**Task to carry out**:
Restate word for word the entries below, starting with the line with "0 := by omega" and continuing through the line with "rw [List.foldl_cons, ih, pv_case". Include both of those lines and no others.

- Opening Delimiter -

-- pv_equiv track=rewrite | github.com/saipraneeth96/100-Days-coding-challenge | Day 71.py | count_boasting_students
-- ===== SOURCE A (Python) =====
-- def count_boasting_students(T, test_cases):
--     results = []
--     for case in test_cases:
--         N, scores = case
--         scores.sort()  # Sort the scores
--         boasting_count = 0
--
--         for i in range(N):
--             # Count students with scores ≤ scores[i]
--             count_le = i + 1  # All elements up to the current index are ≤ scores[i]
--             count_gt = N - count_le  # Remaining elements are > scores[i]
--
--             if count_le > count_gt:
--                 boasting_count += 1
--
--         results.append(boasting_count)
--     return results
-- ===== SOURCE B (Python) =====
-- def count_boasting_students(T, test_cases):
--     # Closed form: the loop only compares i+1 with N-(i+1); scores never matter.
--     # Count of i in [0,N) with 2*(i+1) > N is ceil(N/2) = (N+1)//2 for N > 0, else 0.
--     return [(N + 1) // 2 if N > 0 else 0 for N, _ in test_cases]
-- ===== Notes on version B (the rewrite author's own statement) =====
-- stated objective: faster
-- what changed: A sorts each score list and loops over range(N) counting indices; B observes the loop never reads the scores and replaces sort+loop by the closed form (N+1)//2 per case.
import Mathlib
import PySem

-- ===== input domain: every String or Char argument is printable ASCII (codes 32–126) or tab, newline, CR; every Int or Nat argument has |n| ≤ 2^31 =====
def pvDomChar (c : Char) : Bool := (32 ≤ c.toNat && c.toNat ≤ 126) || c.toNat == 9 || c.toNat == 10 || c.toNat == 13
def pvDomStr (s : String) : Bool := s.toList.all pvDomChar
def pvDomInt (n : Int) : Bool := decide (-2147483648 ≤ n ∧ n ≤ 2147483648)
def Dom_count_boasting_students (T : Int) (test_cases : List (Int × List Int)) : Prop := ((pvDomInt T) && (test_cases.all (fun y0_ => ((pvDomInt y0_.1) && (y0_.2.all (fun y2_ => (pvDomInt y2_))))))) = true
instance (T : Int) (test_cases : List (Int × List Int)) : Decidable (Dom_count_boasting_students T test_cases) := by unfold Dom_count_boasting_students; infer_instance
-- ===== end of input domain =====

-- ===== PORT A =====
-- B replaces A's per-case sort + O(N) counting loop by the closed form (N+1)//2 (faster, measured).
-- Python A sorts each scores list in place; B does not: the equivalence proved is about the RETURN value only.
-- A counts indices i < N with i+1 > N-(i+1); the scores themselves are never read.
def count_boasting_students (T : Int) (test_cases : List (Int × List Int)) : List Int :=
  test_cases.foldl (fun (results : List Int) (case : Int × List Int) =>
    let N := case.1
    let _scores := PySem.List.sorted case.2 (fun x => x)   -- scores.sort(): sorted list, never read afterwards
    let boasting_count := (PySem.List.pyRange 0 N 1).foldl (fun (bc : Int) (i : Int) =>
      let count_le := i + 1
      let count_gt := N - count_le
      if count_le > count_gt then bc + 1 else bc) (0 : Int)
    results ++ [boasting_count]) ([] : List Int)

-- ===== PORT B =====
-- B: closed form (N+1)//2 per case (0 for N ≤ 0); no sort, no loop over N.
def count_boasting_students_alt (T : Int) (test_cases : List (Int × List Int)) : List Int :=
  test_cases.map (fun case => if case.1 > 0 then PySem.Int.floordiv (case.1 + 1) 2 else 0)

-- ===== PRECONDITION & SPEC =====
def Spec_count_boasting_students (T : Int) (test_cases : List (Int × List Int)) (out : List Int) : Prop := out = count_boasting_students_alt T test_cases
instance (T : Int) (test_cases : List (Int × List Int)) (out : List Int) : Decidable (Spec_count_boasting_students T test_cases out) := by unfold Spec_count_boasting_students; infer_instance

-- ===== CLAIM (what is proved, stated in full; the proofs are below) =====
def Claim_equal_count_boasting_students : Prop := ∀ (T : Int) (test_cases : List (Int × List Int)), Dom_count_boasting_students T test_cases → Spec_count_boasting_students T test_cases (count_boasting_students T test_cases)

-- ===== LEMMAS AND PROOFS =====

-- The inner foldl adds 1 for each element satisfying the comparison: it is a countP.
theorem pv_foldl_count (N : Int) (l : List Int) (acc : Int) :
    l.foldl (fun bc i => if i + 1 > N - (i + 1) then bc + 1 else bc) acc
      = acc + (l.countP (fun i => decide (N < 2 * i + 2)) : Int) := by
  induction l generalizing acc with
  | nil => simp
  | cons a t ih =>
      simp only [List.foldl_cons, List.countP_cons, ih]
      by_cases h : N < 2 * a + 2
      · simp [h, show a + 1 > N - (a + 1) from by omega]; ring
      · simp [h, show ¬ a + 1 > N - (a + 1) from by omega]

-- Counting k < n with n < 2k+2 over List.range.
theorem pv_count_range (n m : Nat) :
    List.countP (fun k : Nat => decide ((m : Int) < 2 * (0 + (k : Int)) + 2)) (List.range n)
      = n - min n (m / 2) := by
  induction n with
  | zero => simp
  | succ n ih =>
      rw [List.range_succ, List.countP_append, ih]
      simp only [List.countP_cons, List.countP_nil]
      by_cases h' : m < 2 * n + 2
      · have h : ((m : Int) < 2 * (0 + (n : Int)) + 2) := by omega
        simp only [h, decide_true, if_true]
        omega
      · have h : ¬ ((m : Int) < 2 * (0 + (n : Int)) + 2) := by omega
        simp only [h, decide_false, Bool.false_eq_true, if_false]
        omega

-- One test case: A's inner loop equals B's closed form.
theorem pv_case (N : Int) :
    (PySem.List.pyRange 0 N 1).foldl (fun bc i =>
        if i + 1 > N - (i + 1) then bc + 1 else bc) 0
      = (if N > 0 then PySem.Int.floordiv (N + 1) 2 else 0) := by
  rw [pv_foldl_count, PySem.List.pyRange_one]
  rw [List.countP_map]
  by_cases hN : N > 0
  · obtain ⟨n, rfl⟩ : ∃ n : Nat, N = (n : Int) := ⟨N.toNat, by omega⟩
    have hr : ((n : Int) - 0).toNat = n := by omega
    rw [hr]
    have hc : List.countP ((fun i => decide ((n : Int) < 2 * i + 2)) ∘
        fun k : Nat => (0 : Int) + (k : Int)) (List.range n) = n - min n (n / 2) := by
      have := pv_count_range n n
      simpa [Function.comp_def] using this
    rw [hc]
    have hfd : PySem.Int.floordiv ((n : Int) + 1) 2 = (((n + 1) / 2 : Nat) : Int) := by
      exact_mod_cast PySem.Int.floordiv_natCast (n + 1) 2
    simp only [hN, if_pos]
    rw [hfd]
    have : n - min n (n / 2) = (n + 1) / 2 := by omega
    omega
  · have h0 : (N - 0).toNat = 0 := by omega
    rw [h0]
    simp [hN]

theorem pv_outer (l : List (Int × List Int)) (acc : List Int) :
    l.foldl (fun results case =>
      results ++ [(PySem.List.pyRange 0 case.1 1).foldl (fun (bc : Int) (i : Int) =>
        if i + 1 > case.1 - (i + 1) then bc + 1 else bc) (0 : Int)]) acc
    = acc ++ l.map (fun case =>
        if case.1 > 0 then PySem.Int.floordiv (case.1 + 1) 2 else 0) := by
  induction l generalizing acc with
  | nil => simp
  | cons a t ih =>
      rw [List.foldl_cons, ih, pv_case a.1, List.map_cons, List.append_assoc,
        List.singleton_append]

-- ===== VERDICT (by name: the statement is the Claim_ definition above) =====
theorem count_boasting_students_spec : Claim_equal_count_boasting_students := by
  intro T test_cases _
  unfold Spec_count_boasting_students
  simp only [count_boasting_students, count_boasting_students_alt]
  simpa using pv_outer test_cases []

- Closing Delimiter -

**Response**:
  · have h0 : (N - 0).toNat = 0 := by omega
    rw [h0]
    simp [hN]

theorem pv_outer (l : List (Int × List Int)) (acc : List Int) :
    l.foldl (fun results case =>
      results ++ [(PySem.List.pyRange 0 case.1 1).foldl (fun (bc : Int) (i : Int) =>
        if i + 1 > case.1 - (i + 1) then bc + 1 else bc) (0 : Int)]) acc
    = acc ++ l.map (fun case =>
        if case.1 > 0 then PySem.Int.floordiv (case.1 + 1) 2 else 0) := by
  induction l generalizing acc with
  | nil => simp
  | cons a t ih =>
      rw [List.foldl_cons, ih, pv_case a.1, List.map_cons, List.append_assoc,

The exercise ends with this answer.